Ich habe natürlich mit Freundinnen darüber gesprochen, die sehr unterschiedlich darauf reagiert haben. Die einen haben es abgelehnt, mich zu beraten: Das mußt du selbst entscheiden. Eine andere Freundin, die gerade ein Kind gekriegt hat und in totalem Kinderstreß ist, hat versucht, mich bis zur letzten Minute zu überreden, das Kind zu kriegen. Andere haben mir total abgeraten. Ich wollte über mich und mein Problem reden, aber es kam immer wieder: Bei mir war das so und so. Ich hatte immer das Gefühl, das Gespräch dreht sich gar nicht um mich. Das hat mir gar nicht geholfen. Das waren alles Erfahrungen, die mit mir nichts zu tun hatten. Es ist fast so, als ob sie es nicht akzeptieren konnten, daß ich mich überhaupt damit beschäftige, das Kind nicht haben zu wollen.

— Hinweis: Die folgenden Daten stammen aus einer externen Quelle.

-- pv_equiv track=rewrite | github.com/xinyiqin/lightx2v | lightx2v/common/ops/attn/draft_attn.py | build_grid_gather_index_and_bucket_fast
-- ===== SOURCE A (Python) =====
-- def build_grid_gather_index_and_bucket_fast(H, W, pool_h, pool_w, seqlen):
--     Gh = (H + pool_h - 1) // pool_h
--     Gw = (W + pool_w - 1) // pool_w
--
--     # Single frame
--     gather_single = []
--     bucket_sizes_single = []
--
--     for gh in range(Gh):
--         h0 = gh * pool_h
--         h1 = min(h0 + pool_h, H)
--         block_h = h1 - h0
--
--         for gw in range(Gw):
--             w0 = gw * pool_w
--             w1 = min(w0 + pool_w, W)
--             block_w = w1 - w0
--
--             # bucket size
--             bucket_size = block_h * block_w
--             bucket_sizes_single.append(bucket_size)
--
--             # gather index
--             for i in range(h0, h1):
--                 row_base = i * W
--                 for j in range(w0, w1):
--                     gather_single.append(row_base + j)
--
--     bucket_sizes = []
--     bucket_offsets = [0]
--     running = 0
--     # bucket + offsets
--     for sz in bucket_sizes_single:
--         bucket_sizes.append(sz)
--         running += sz
--         bucket_offsets.append(running)
--
--     frame_num = seqlen // (H * W)
--     gather_index = []
--     for f in range(frame_num):
--         frame_base = f * H * W
--         # index
--         gather_index.extend(idx + frame_base for idx in gather_single)
--
--     return gather_index, bucket_sizes, bucket_offsets
-- ===== SOURCE B (Python) =====
-- def build_grid_gather_index_and_bucket_fast(H, W, pool_h, pool_w, seqlen):
--     Gh = (H + pool_h - 1) // pool_h
--     Gw = (W + pool_w - 1) // pool_w
--
--     if Gh <= 0 or Gw <= 0:
--         # degenerate grid: no cells, nothing to gather
--         return [], [], [0]
--
--     # Pixel-major pass: drop each pixel into its bucket's bin.
--     bins = [[] for _ in range(Gh * Gw)]
--     for i in range(H):
--         base = i * W
--         row_bin = (i // pool_h) * Gw
--         for j in range(W):
--             bins[row_bin + j // pool_w].append(base + j)
--
--     # Flatten bins in bucket order; sizes and offsets come from the bins.
--     gather_single = []
--     bucket_sizes = []
--     bucket_offsets = [0]
--     for b in bins:
--         gather_single.extend(b)
--         bucket_sizes.append(len(b))
--         bucket_offsets.append(bucket_offsets[-1] + len(b))
--
--     frame_num = seqlen // (H * W)
--     gather_index = [idx + f * H * W for f in range(frame_num) for idx in gather_single]
--     return gather_index, bucket_sizes, bucket_offsets
-- ===== Notes on version B (the rewrite author's own statement) =====
-- stated objective: alternative
-- what changed: Replaces A's block-major nested enumeration (loop over grid cells, then over each cell's pixels) by a single pixel-major pass that drops each pixel index into a per-bucket bin (with an early return for a degenerate empty grid), then flattens the bins to get the gather order, sizes and offsets in one scan.
-- outside the precondition, e.g. on build_grid_gather_index_and_bucket_fast(1, 1, -1, -1, 1): A returns ([], [1], [0, 1]), B returns ([0], [1], [0, 1])
import Mathlib
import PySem
-- pv_equiv track=rewrite | github.com/foreverpiano/paulgraham-cn | src/scraper.py | find_notes_boundary
-- ===== SOURCE A (Python) =====
-- NOTES_HEADING_PATTERNS = [
--     "<b>Notes</b>", "<b>Notes:</b>", "<b>Note</b>", "<b>Note:</b>",
--     ">Notes<", ">Notes:<", ">Note<", ">Note:<",
-- ]
--
-- def find_notes_boundary(html: str) -> int:
--     """Find the index where the Notes/Note section begins in the HTML.
--     Returns -1 if no notes section found."""
--     best = -1
--     html_lower = html.lower()
--     for pattern in NOTES_HEADING_PATTERNS:
--         idx = html_lower.find(pattern.lower())
--         if idx != -1 and (best == -1 or idx < best):
--             best = idx
--     return best
-- ===== SOURCE B (Python) =====
-- NOTES_HEADING_PATTERNS = [
--     "<b>Notes</b>", "<b>Notes:</b>", "<b>Note</b>", "<b>Note:</b>",
--     ">Notes<", ">Notes:<", ">Note<", ">Note:<",
-- ]
--
-- def find_notes_boundary(html: str) -> int:
--     """Single left-to-right scan: return the first position where any
--     (lower-cased) heading pattern starts; -1 if none occurs."""
--     hl = html.lower()
--     pats = [p.lower() for p in NOTES_HEADING_PATTERNS]
--     for i in range(len(hl)):
--         if any(hl.startswith(p, i) for p in pats):
--             return i
--     return -1
-- ===== Notes on version B (the rewrite author's own statement) =====
-- stated objective: alternative
-- what changed: Replaces A's pattern-major strategy (eight full str.find scans with min-tracking) by a single position-major left-to-right scan of the lowered string that returns the first index where any lowered pattern starts.
import Mathlib
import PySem

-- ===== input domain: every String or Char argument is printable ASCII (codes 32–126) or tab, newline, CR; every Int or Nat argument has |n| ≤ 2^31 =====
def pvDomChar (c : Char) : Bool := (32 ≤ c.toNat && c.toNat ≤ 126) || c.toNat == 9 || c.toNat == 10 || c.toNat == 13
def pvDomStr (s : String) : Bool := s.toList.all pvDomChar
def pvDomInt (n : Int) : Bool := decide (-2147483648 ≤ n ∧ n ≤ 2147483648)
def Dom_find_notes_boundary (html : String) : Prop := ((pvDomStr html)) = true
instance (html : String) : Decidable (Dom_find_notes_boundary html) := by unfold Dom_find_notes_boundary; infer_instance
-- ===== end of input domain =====

-- B replaces A's eight full find scans with min tracking by one left-to-right scan
-- returning the first position where any pattern starts (objective: alternative).

def NOTES_HEADING_PATTERNS : List String :=
  ["<b>Notes</b>", "<b>Notes:</b>", "<b>Note</b>", "<b>Note:</b>",
   ">Notes<", ">Notes:<", ">Note<", ">Note:<"]

-- ===== PORT A =====
def find_notes_boundary (html : String) : Int :=
  let html_lower := PySem.Str.lower html
  NOTES_HEADING_PATTERNS.foldl (fun best pattern =>
    let idx := PySem.Str.find html_lower (PySem.Str.lower pattern)
    if idx ≠ -1 ∧ (best = -1 ∨ idx < best) then idx else best) (-1)

-- ===== PORT B =====
-- the scan: first index (counted from `i`) at which some pattern is a prefix of the suffix
def pvScan (pats : List (List Char)) (i : Nat) (s : List Char) : Int :=
  match s with
  | [] => -1
  | _ :: rest =>
      if pats.any (fun p => p.isPrefixOf s) then (i : Int)
      else pvScan pats (i + 1) rest

def find_notes_boundary_alt (html : String) : Int :=
  let pats := NOTES_HEADING_PATTERNS.map (fun p => (PySem.Str.lower p).toList)
  pvScan pats 0 (PySem.Str.lower html).toList

-- ===== PRECONDITION & SPEC =====
def Spec_find_notes_boundary (html : String) (out : Int) : Prop := out = find_notes_boundary_alt html
instance (html : String) (out : Int) : Decidable (Spec_find_notes_boundary html out) := by unfold Spec_find_notes_boundary; infer_instance

-- ===== CLAIM (what is proved, stated in full; the proofs are below) =====
def Claim_equal_find_notes_boundary : Prop := ∀ (html : String), Dom_find_notes_boundary html → Spec_find_notes_boundary html (find_notes_boundary html)

-- ===== LEMMAS AND PROOFS =====

-- "some pattern starts at position j of H"
def pvMatchAt (pats : List (List Char)) (H : List Char) (j : Nat) : Prop :=
  ∃ p ∈ pats, p <+: H.drop j

-- characterization of the B-side scan: it is -1 when nothing matches,
-- otherwise the least position of a match
theorem pvScan_spec (pats : List (List Char)) (H : List Char) :
    ∀ (s : List Char) (i : Nat), s = H.drop i →
    (pvScan pats i s = -1 ∧ ∀ j, i ≤ j → j < H.length → ¬ pvMatchAt pats H j) ∨
    (∃ n : Nat, pvScan pats i s = (n : Int) ∧ i ≤ n ∧ pvMatchAt pats H n ∧
      ∀ j, i ≤ j → j < n → ¬ pvMatchAt pats H j) := by
  intro s
  induction s with
  | nil =>
      intro i hs
      left
      refine ⟨rfl, ?_⟩
      intro j hij hjl _
      have : H.length ≤ i := List.drop_eq_nil_iff.mp hs.symm
      omega
  | cons c rest ih =>
      intro i hs
      rw [pvScan]
      by_cases hany : pats.any (fun p => p.isPrefixOf (c :: rest)) = true
      · right
        refine ⟨i, by simp [hany], le_refl i, ?_, by omega⟩
        rcases List.any_eq_true.mp hany with ⟨p, hp, hpre⟩
        exact ⟨p, hp, by rw [← hs]; exact List.isPrefixOf_iff_prefix.mp hpre⟩
      · have hrest : rest = H.drop (i + 1) := by
          have h1 : H.drop (i + 1) = (H.drop i).drop 1 := by
            rw [List.drop_drop]
          rw [h1, ← hs]
          rfl
        have hnomatch_i : ¬ pvMatchAt pats H i := by
          intro ⟨p, hp, hpre⟩
          apply hany
          exact List.any_eq_true.mpr ⟨p, hp, List.isPrefixOf_iff_prefix.mpr (by rw [hs]; exact hpre)⟩
        rcases ih (i + 1) hrest with ⟨h1, h2⟩ | ⟨n, h1, h2, h3, h4⟩
        · left
          refine ⟨by simp [hany, h1], ?_⟩
          intro j hij hjl
          rcases Nat.eq_or_lt_of_le hij with rfl | hlt
          · exact hnomatch_i
          · exact h2 j hlt hjl
        · right
          refine ⟨n, by simp [hany, h1], by omega, h3, ?_⟩
          intro j hij hjn
          rcases Nat.eq_or_lt_of_le hij with rfl | hlt
          · exact hnomatch_i
          · exact h4 j hlt hjn

-- characterization of A's min-tracking fold over the list of find-values
theorem pvMinFold_char (vs : List Int) : ∀ (b : Int),
    (vs.foldl (fun best idx => if idx ≠ -1 ∧ (best = -1 ∨ idx < best) then idx else best) b = b ∨
       vs.foldl (fun best idx => if idx ≠ -1 ∧ (best = -1 ∨ idx < best) then idx else best) b ∈ vs) ∧
    (vs.foldl (fun best idx => if idx ≠ -1 ∧ (best = -1 ∨ idx < best) then idx else best) b = -1 →
       b = -1 ∧ ∀ v ∈ vs, v = -1) ∧
    (vs.foldl (fun best idx => if idx ≠ -1 ∧ (best = -1 ∨ idx < best) then idx else best) b ≠ -1 →
       (b = -1 ∨ vs.foldl (fun best idx => if idx ≠ -1 ∧ (best = -1 ∨ idx < best) then idx else best) b ≤ b) ∧
       ∀ v ∈ vs, v = -1 ∨ vs.foldl (fun best idx => if idx ≠ -1 ∧ (best = -1 ∨ idx < best) then idx else best) b ≤ v) := by
  induction vs with
  | nil =>
      intro b
      simp
  | cons v vs ih =>
      intro b
      simp only [List.foldl_cons]
      by_cases hc : v ≠ -1 ∧ (b = -1 ∨ v < b)
      · rw [if_pos hc]
        obtain ⟨hmem, hneg, hpos⟩ := ih v
        refine ⟨?_, ?_, ?_⟩
        · rcases hmem with h | h
          · exact Or.inr (by rw [h]; exact List.mem_cons_self)
          · exact Or.inr (List.mem_cons_of_mem _ h)
        · intro hr
          exact absurd (hneg hr).1 hc.1
        · intro hr
          obtain ⟨hle, hall⟩ := hpos hr
          have hrv : vs.foldl (fun best idx => if idx ≠ -1 ∧ (best = -1 ∨ idx < best) then idx else best) v ≤ v := by
            rcases hle with h | h
            · exact absurd h hc.1
            · exact h
          constructor
          · rcases hc.2 with h | h
            · exact Or.inl h
            · right; omega
          · intro x hx
            rcases List.mem_cons.mp hx with rfl | hx
            · exact Or.inr hrv
            · exact hall x hx
      · rw [if_neg hc]
        obtain ⟨hmem, hneg, hpos⟩ := ih b
        refine ⟨?_, ?_, ?_⟩
        · rcases hmem with h | h
          · exact Or.inl h
          · exact Or.inr (List.mem_cons_of_mem _ h)
        · intro hr
          obtain ⟨hb, hall⟩ := hneg hr
          have hv : v = -1 := by
            by_contra hv
            exact hc ⟨hv, Or.inl hb⟩
          refine ⟨hb, ?_⟩
          intro x hx
          rcases List.mem_cons.mp hx with rfl | hx
          · exact hv
          · exact hall x hx
        · intro hr
          obtain ⟨hle, hall⟩ := hpos hr
          refine ⟨hle, ?_⟩
          intro x hx
          rcases List.mem_cons.mp hx with rfl | hx
          · by_cases hv : x = -1
            · exact Or.inl hv
            · right
              have hnb : ¬ (b = -1 ∨ x < b) := fun h => hc ⟨hv, h⟩
              rw [not_or] at hnb
              obtain ⟨hnb1, hnb2⟩ := hnb
              rcases hle with h | h
              · omega
              · omega
          · exact hall x hx

theorem find_notes_boundary_eq_alt : ∀ (html : String),
    find_notes_boundary html = find_notes_boundary_alt html := by
  intro html
  set H : List Char := (PySem.Str.lower html).toList with hH
  set pats : List (List Char) := NOTES_HEADING_PATTERNS.map (fun p => (PySem.Str.lower p).toList) with hpats
  have hne : ∀ p ∈ pats, p ≠ [] := by decide
  set vs : List Int := pats.map (fun p => PySem.Chars.find H p) with hvs
  -- A is the min-tracking fold over the list of find-values
  have hA : find_notes_boundary html =
      vs.foldl (fun best idx => if idx ≠ -1 ∧ (best = -1 ∨ idx < best) then idx else best) (-1) := by
    rw [find_notes_boundary, hvs, hpats]
    simp only [List.map_map, List.foldl_map, PySem.Str.find_eq, hH]
    rfl
  have hB : find_notes_boundary_alt html = pvScan pats 0 H := rfl
  obtain ⟨hmem, hneg, hpos⟩ := pvMinFold_char vs (-1)
  rw [hA, hB]
  -- a helper: any find-value that is not -1 witnesses a match strictly inside H
  have hfind_match : ∀ p ∈ pats, PySem.Chars.find H p ≠ -1 →
      (PySem.Chars.find H p).toNat < H.length ∧ p <+: H.drop (PySem.Chars.find H p).toNat := by
    intro p hp hf
    have h0 : 0 ≤ PySem.Chars.find H p := by
      have := PySem.Chars.neg_one_le_find (s := H) (sub := p); omega
    obtain ⟨hpre, _⟩ := PySem.Chars.find_spec (s := H) (sub := p) h0
    have hle := PySem.Chars.find_le_length (s := H) (sub := p)
    refine ⟨?_, hpre⟩
    rcases Nat.lt_or_ge (PySem.Chars.find H p).toNat H.length with h' | h'
    · exact h'
    · exfalso
      have hnil : H.drop (PySem.Chars.find H p).toNat = [] := List.drop_eq_nil_iff.mpr h'
      rw [hnil] at hpre
      exact hne p hp (List.prefix_nil.mp hpre)
  rcases pvScan_spec pats H H 0 (by simp) with ⟨h1, h2⟩ | ⟨n, h1, _, h3, h4⟩
  · -- no match anywhere: every find-value is -1, so the fold stays at -1
    rw [h1]
    have hall1 : ∀ v ∈ vs, v = -1 := by
      intro v hv
      rcases List.mem_map.mp (hvs ▸ hv) with ⟨p, hp, rfl⟩
      by_contra hf
      obtain ⟨hlt, hpre⟩ := hfind_match p hp hf
      exact h2 _ (Nat.zero_le _) hlt ⟨p, hp, hpre⟩
    rcases hmem with h | h
    · exact h
    · exact hall1 _ h
  · -- first match at n: the fold equals n
    rw [h1]
    obtain ⟨p0, hp0, hpre0⟩ := h3
    have hin : PySem.Chars.isIn p0 H = true :=
      (PySem.Chars.exists_prefix_drop_iff_isIn (sub := p0) (s := H)).mp ⟨n, hpre0⟩
    have hf0 : PySem.Chars.find H p0 ≠ -1 :=
      (PySem.Chars.find_ne_neg_one_iff (s := H) (sub := p0)).mpr ((PySem.Chars.isIn_iff_infix (sub := p0) (s := H)).mp hin)
    have hmem0 : PySem.Chars.find H p0 ∈ vs := by
      rw [hvs]; exact List.mem_map.mpr ⟨p0, hp0, rfl⟩
    set r := vs.foldl (fun best idx => if idx ≠ -1 ∧ (best = -1 ∨ idx < best) then idx else best) (-1) with hr
    have hrne : r ≠ -1 := by
      intro h
      obtain ⟨_, hall⟩ := hneg h
      exact hf0 (hall _ hmem0)
    obtain ⟨_, hall⟩ := hpos hrne
    -- find H p0 ≤ n
    have h00 : 0 ≤ PySem.Chars.find H p0 := by
      have := PySem.Chars.neg_one_le_find (s := H) (sub := p0); omega
    obtain ⟨_, hmin0⟩ := PySem.Chars.find_spec (s := H) (sub := p0) h00
    have hfle : PySem.Chars.find H p0 ≤ (n : Int) := by
      by_contra hgt
      have hn_lt : n < (PySem.Chars.find H p0).toNat := by omega
      exact hmin0 n hn_lt hpre0
    have hrle : r ≤ (n : Int) := by
      rcases hall _ hmem0 with h | h
      · exact absurd h hf0
      · omega
    -- r is itself a find-value, hence a match position, hence ≥ n
    have hrmem : r ∈ vs := by
      rcases hmem with h | h
      · exact absurd h hrne
      · exact h
    rcases List.mem_map.mp (hvs ▸ hrmem) with ⟨p1, hp1, hfind1⟩
    have hf1 : PySem.Chars.find H p1 ≠ -1 := by rw [hfind1]; exact hrne
    obtain ⟨_, hpre1⟩ := hfind_match p1 hp1 hf1
    have hr0 : 0 ≤ r := by
      rw [← hfind1]
      have := PySem.Chars.neg_one_le_find (s := H) (sub := p1)
      rw [← hfind1] at hrne
      omega
    have hge : n ≤ r.toNat := by
      by_contra hlt
      exact h4 r.toNat (Nat.zero_le _) (by omega) ⟨p1, hp1, by rw [← hfind1]; exact hpre1⟩
    omega

-- ===== VERDICT (by name: the statement is the Claim_ definition above) =====
theorem find_notes_boundary_spec : Claim_equal_find_notes_boundary := by
  intro html _
  exact find_notes_boundary_eq_alt html
-- pv_equiv track=rewrite | github.com/nguyenrtm/DDI-KT-2024 | bc5_2024/text/dependency_parsing/path_processer.py | get_position_embedding_given_ent
-- ===== SOURCE A (Python) =====
-- def get_position_embedding_given_ent(
--                                      ent_start: int,
--                                      ent_end: int,
--                                      text_length: int):
--     '''
--     Given entity index, get position embedding of sentence
--     '''
--     lst = []
--     count_bef = ent_start
--     count_in = ent_end - ent_start
--     count_aft = text_length - ent_end - 1
--
--     for i in range(count_bef, 0, -1):
--         lst.append(-i)
--
--     for i in range(count_in + 1):
--         lst.append(0)
--
--     for i in range(1, count_aft + 1):
--         lst.append(i)
--     return lst
-- ===== SOURCE B (Python) =====
-- def get_position_embedding_given_ent(ent_start: int, ent_end: int, text_length: int):
--     nbef = max(0, ent_start)
--     nmid = max(0, ent_end - ent_start + 1)
--     naft = max(0, text_length - ent_end - 1)
--     return [j - nbef if j < nbef else (0 if j < nbef + nmid else j - nbef - nmid + 1)
--             for j in range(nbef + nmid + naft)]
-- ===== Notes on version B (the rewrite author's own statement) =====
-- stated objective: alternative
-- what changed: Replaces A's three separate append loops by computing the three segment sizes up front and emitting each element from a single comprehension over the total index range with a branch formula.
import Mathlib
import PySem

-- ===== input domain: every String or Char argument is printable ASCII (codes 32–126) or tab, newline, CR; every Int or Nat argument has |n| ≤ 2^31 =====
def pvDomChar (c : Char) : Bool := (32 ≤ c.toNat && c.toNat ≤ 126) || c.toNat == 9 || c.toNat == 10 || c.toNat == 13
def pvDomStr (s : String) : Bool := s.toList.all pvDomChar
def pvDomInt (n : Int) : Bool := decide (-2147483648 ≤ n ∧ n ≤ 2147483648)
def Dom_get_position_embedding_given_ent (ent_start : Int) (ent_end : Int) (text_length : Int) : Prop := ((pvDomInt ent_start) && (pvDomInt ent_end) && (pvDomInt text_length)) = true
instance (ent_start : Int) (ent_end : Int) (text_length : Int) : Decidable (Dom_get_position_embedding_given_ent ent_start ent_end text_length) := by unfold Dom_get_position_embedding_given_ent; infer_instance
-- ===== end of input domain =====

-- B computes the three segment sizes first and builds the list in one pass with a branch formula (alternative decomposition, same cost).


-- ===== PORT A =====
def get_position_embedding_given_ent (ent_start : Int) (ent_end : Int) (text_length : Int) : List Int :=
  let lst : List Int := []
  let count_bef := ent_start
  let count_in := ent_end - ent_start
  let count_aft := text_length - ent_end - 1
  let lst := (PySem.List.pyRange count_bef 0 (-1)).foldl (fun acc i => acc ++ [-i]) lst
  let lst := (PySem.List.pyRange 0 (count_in + 1) 1).foldl (fun acc _ => acc ++ [(0 : Int)]) lst
  let lst := (PySem.List.pyRange 1 (count_aft + 1) 1).foldl (fun acc i => acc ++ [i]) lst
  lst

-- ===== PORT B =====
def get_position_embedding_given_ent_alt (ent_start : Int) (ent_end : Int) (text_length : Int) : List Int :=
  let nbef := max 0 ent_start
  let nmid := max 0 (ent_end - ent_start + 1)
  let naft := max 0 (text_length - ent_end - 1)
  (PySem.List.pyRange 0 (nbef + nmid + naft) 1).map (fun j =>
    if j < nbef then j - nbef
    else if j < nbef + nmid then 0
    else j - nbef - nmid + 1)

-- ===== PRECONDITION & SPEC =====
def Spec_get_position_embedding_given_ent (ent_start : Int) (ent_end : Int) (text_length : Int) (out : List Int) : Prop := out = get_position_embedding_given_ent_alt ent_start ent_end text_length
instance (ent_start : Int) (ent_end : Int) (text_length : Int) (out : List Int) : Decidable (Spec_get_position_embedding_given_ent ent_start ent_end text_length out) := by unfold Spec_get_position_embedding_given_ent; infer_instance

-- ===== CLAIM (what is proved, stated in full; the proofs are below) =====
def Claim_equal_get_position_embedding_given_ent : Prop := ∀ (ent_start : Int) (ent_end : Int) (text_length : Int), Dom_get_position_embedding_given_ent ent_start ent_end text_length → Spec_get_position_embedding_given_ent ent_start ent_end text_length (get_position_embedding_given_ent ent_start ent_end text_length)

-- ===== LEMMAS AND PROOFS =====

-- canonical form: the three segments written over List.range
def pvCanon (es ee tl : Int) : List Int :=
  (List.range es.toNat).map (fun k : Nat => (k : Int) - es)
    ++ List.replicate (ee - es + 1).toNat 0
    ++ (List.range (tl - ee - 1).toNat).map (fun k : Nat => (k : Int) + 1)

theorem pvA_canon (es ee tl : Int) :
    get_position_embedding_given_ent es ee tl = pvCanon es ee tl := by
  unfold get_position_embedding_given_ent pvCanon
  simp only [PySem.List.foldl_append_singleton_eq_map, List.nil_append]
  rw [PySem.List.pyRange_neg_one, PySem.List.pyRange_one, PySem.List.pyRange_one]
  simp only [List.map_map, Function.comp_def, sub_zero, List.append_assoc]
  have e3 : (tl - ee - 1 + 1 - 1).toNat = (tl - ee - 1).toNat := by omega
  rw [e3]
  congr 1
  · exact List.map_congr_left (fun k _ => by ring)
  congr 1
  · rw [List.map_const']
    simp only [List.length_range]
  · exact List.map_congr_left (fun k _ => by ring)

theorem pvB_canon (es ee tl : Int) :
    get_position_embedding_given_ent_alt es ee tl = pvCanon es ee tl := by
  unfold get_position_embedding_given_ent_alt pvCanon
  dsimp only
  have h1 : (0 : Int) ≤ max 0 es := le_max_left _ _
  have h2 : max 0 es ≤ max 0 es + max 0 (ee - es + 1) :=
    le_add_of_nonneg_right (le_max_left _ _)
  have h3 : max 0 es + max 0 (ee - es + 1)
      ≤ max 0 es + max 0 (ee - es + 1) + max 0 (tl - ee - 1) :=
    le_add_of_nonneg_right (le_max_left _ _)
  rw [PySem.List.pyRange_one_append 0 (max 0 es) _ h1 (le_trans h2 h3),
    PySem.List.pyRange_one_append (max 0 es) (max 0 es + max 0 (ee - es + 1)) _ h2 h3]
  simp only [List.map_append, List.append_assoc]
  rw [PySem.List.pyRange_one, PySem.List.pyRange_one, PySem.List.pyRange_one]
  simp only [List.map_map, Function.comp_def, sub_zero, zero_add, add_sub_cancel_left]
  have e1 : (max 0 es).toNat = es.toNat := by omega
  have e2 : (max 0 (ee - es + 1)).toNat = (ee - es + 1).toNat := by omega
  have e3 : (max 0 (tl - ee - 1)).toNat = (tl - ee - 1).toNat := by omega
  rw [e1, e2, e3]
  congr 1
  · apply List.map_congr_left
    intro k hk
    simp only [List.mem_range] at hk
    split_ifs <;> omega
  congr 1
  · trans (List.map (fun _ : Nat => (0 : Int)) (List.range (ee - es + 1).toNat))
    · apply List.map_congr_left
      intro k hk
      simp only [List.mem_range] at hk
      split_ifs <;> omega
    · rw [List.map_const']
      simp only [List.length_range]
  · apply List.map_congr_left
    intro k hk
    simp only [List.mem_range] at hk
    split_ifs <;> omega

-- ===== VERDICT (by name: the statement is the Claim_ definition above) =====
theorem get_position_embedding_given_ent_spec : Claim_equal_get_position_embedding_given_ent := by
  intro es ee tl _
  unfold Spec_get_position_embedding_given_ent
  rw [pvA_canon, pvB_canon]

Geholfen hat mir meine Schwester, die selber keinen Abbruch hatte. Sie hat zwei Kinder. Sie konnte meine Gefühle verstehen. Sie hat weder Kritik geübt noch mir zugeredet, noch irgendwelche Standpunkte vertreten. Sie war einfach nur da, hat sich das angehört und hat mal nachgefragt. Für mich war es enorm wichtig, daß jemand versteht, mir geht es schlecht und ich schlage mich mit einem Zwiespalt herum, und dabei nicht versucht, mich zu beeinflussen.
Geholfen hat mir, glaube ich, auch, daß ich mich früher viel mit der Frauenbewegung beschäftigt habe. Geholfen hat mir dieses Selbstbewußtsein, das ich aus der Zeit noch mit mir herumtrage. Weil ich dieses Mal, wo ich so stark emotional beteiligt war, diesen Druck von außen doch stark gespürt habe, wie die Kritik von Freundinnen und meiner Mutter. Die meint, wenn man schwanger ist, hat man das Kind auch zu kriegen.
Ich hatte häufig das Gefühl, daß mir von außen signalisiert wird, daß ein Abbruch zwar eine Möglichkeit ist, aber eigentlich tut man das nicht, und eigentlich spricht man auch gar nicht so offen darüber, und eigentlich läßt man andere am besten damit in Ruhe und macht es heimlich still für sich, wenn es denn schon sein muß. Das ist etwas, was ich nicht akzeptieren kann.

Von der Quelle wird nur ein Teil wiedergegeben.